** Opening Listed entries block **

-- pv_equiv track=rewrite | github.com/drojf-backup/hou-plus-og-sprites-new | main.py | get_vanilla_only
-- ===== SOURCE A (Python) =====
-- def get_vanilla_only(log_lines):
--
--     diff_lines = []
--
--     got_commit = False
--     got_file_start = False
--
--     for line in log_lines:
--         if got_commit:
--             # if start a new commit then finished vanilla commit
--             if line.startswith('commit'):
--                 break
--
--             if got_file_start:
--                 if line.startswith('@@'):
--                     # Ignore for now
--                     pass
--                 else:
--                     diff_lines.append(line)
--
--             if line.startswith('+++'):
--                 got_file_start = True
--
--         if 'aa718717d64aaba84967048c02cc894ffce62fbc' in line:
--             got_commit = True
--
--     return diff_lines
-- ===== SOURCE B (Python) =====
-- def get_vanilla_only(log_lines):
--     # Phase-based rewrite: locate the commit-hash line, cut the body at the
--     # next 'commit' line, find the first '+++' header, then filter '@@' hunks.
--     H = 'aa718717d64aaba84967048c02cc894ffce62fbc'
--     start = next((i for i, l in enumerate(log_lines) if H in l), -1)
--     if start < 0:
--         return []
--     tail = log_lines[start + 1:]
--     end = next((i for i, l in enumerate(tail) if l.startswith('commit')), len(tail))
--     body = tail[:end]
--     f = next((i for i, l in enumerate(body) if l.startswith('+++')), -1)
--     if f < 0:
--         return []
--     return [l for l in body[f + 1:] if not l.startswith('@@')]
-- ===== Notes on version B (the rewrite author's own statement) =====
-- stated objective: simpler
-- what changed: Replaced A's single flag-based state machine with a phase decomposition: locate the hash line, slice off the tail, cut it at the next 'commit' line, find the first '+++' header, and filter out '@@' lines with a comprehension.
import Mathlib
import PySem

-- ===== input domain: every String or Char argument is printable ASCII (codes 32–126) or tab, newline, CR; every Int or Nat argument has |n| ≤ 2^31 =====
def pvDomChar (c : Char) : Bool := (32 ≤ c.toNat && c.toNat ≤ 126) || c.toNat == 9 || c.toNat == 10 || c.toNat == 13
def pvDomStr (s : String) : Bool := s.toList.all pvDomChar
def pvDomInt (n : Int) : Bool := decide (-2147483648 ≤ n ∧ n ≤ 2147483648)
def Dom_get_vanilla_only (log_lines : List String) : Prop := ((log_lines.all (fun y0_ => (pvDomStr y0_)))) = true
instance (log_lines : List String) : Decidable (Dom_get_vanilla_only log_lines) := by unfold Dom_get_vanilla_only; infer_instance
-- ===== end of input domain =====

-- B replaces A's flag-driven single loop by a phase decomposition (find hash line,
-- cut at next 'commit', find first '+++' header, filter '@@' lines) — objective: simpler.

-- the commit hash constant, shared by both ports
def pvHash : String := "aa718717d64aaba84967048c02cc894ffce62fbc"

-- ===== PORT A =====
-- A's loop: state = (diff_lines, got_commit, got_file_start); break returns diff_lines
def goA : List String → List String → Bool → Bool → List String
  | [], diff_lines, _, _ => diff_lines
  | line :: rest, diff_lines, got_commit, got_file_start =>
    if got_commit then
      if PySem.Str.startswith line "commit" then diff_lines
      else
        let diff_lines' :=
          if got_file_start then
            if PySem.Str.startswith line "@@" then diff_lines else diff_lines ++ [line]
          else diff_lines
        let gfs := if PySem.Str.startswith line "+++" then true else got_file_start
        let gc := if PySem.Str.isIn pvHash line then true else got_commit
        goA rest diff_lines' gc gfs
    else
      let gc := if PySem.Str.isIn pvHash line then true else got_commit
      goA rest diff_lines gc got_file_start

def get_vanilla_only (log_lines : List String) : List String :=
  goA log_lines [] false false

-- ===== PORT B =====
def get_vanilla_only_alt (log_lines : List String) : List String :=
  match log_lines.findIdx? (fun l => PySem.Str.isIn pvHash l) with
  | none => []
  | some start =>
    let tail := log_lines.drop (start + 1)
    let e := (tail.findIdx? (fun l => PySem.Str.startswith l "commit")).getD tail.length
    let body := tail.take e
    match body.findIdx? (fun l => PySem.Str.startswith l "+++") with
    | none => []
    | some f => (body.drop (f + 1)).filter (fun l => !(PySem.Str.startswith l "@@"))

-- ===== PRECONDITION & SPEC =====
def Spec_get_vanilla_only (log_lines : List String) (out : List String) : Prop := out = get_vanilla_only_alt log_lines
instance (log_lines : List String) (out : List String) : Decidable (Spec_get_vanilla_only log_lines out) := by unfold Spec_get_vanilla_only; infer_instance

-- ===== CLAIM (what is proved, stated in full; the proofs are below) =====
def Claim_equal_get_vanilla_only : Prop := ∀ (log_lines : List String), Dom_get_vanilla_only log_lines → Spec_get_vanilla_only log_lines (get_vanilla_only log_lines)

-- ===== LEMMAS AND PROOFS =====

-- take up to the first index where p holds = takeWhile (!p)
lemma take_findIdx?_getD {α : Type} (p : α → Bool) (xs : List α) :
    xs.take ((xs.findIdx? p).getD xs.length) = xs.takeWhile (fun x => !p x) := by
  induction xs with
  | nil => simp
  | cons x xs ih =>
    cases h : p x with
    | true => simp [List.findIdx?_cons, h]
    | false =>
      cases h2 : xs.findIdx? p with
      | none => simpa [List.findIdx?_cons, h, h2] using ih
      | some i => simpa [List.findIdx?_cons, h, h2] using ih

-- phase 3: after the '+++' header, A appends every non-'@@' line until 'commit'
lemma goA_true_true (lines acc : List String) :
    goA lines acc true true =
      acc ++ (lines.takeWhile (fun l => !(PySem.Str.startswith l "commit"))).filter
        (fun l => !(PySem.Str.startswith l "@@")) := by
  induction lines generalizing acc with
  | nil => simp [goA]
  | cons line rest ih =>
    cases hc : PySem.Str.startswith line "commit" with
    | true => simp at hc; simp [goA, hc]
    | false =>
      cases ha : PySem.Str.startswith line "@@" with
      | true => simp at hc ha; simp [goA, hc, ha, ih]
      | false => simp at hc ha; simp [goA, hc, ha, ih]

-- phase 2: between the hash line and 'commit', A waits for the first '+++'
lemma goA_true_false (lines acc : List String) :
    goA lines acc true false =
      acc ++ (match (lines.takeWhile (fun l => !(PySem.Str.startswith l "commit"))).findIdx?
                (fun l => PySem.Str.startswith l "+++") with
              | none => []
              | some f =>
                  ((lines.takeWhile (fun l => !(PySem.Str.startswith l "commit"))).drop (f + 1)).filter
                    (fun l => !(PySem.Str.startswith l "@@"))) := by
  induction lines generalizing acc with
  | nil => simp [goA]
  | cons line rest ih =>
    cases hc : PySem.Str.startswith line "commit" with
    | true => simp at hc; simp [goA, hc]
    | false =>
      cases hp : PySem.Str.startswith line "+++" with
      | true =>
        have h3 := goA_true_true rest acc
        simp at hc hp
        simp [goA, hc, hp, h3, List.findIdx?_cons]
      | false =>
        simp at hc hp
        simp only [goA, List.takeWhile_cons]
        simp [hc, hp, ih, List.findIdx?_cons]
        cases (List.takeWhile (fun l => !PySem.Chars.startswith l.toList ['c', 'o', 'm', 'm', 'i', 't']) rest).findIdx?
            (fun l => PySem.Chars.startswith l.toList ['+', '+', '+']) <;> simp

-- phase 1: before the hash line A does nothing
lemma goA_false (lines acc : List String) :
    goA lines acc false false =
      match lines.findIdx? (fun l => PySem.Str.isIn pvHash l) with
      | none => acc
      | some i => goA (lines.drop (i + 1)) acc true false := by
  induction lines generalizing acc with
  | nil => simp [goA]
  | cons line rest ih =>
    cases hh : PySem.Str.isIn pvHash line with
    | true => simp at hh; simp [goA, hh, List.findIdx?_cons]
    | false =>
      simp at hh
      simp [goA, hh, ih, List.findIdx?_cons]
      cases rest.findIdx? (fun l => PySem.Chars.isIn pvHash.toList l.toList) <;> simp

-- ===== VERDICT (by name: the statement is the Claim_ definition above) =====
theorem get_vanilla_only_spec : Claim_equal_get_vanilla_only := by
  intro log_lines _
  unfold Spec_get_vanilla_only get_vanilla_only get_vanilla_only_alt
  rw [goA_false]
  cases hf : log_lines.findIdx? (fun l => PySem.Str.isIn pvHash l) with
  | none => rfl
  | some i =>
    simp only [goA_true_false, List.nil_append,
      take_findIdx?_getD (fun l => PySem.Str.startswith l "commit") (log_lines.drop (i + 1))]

** Closing Listed entries block **

Assigned task. Search the listing for "flag" and show every line where it occurs.

Task result.
-- what changed: Replaced A's single flag-based state machine with a phase decomposition: locate the hash line, slice off the tail, cut it at the next 'commit' line, find the first '+++' header, and filter out '@@' lines with a comprehension.
-- B replaces A's flag-driven single loop by a phase decomposition (find hash line,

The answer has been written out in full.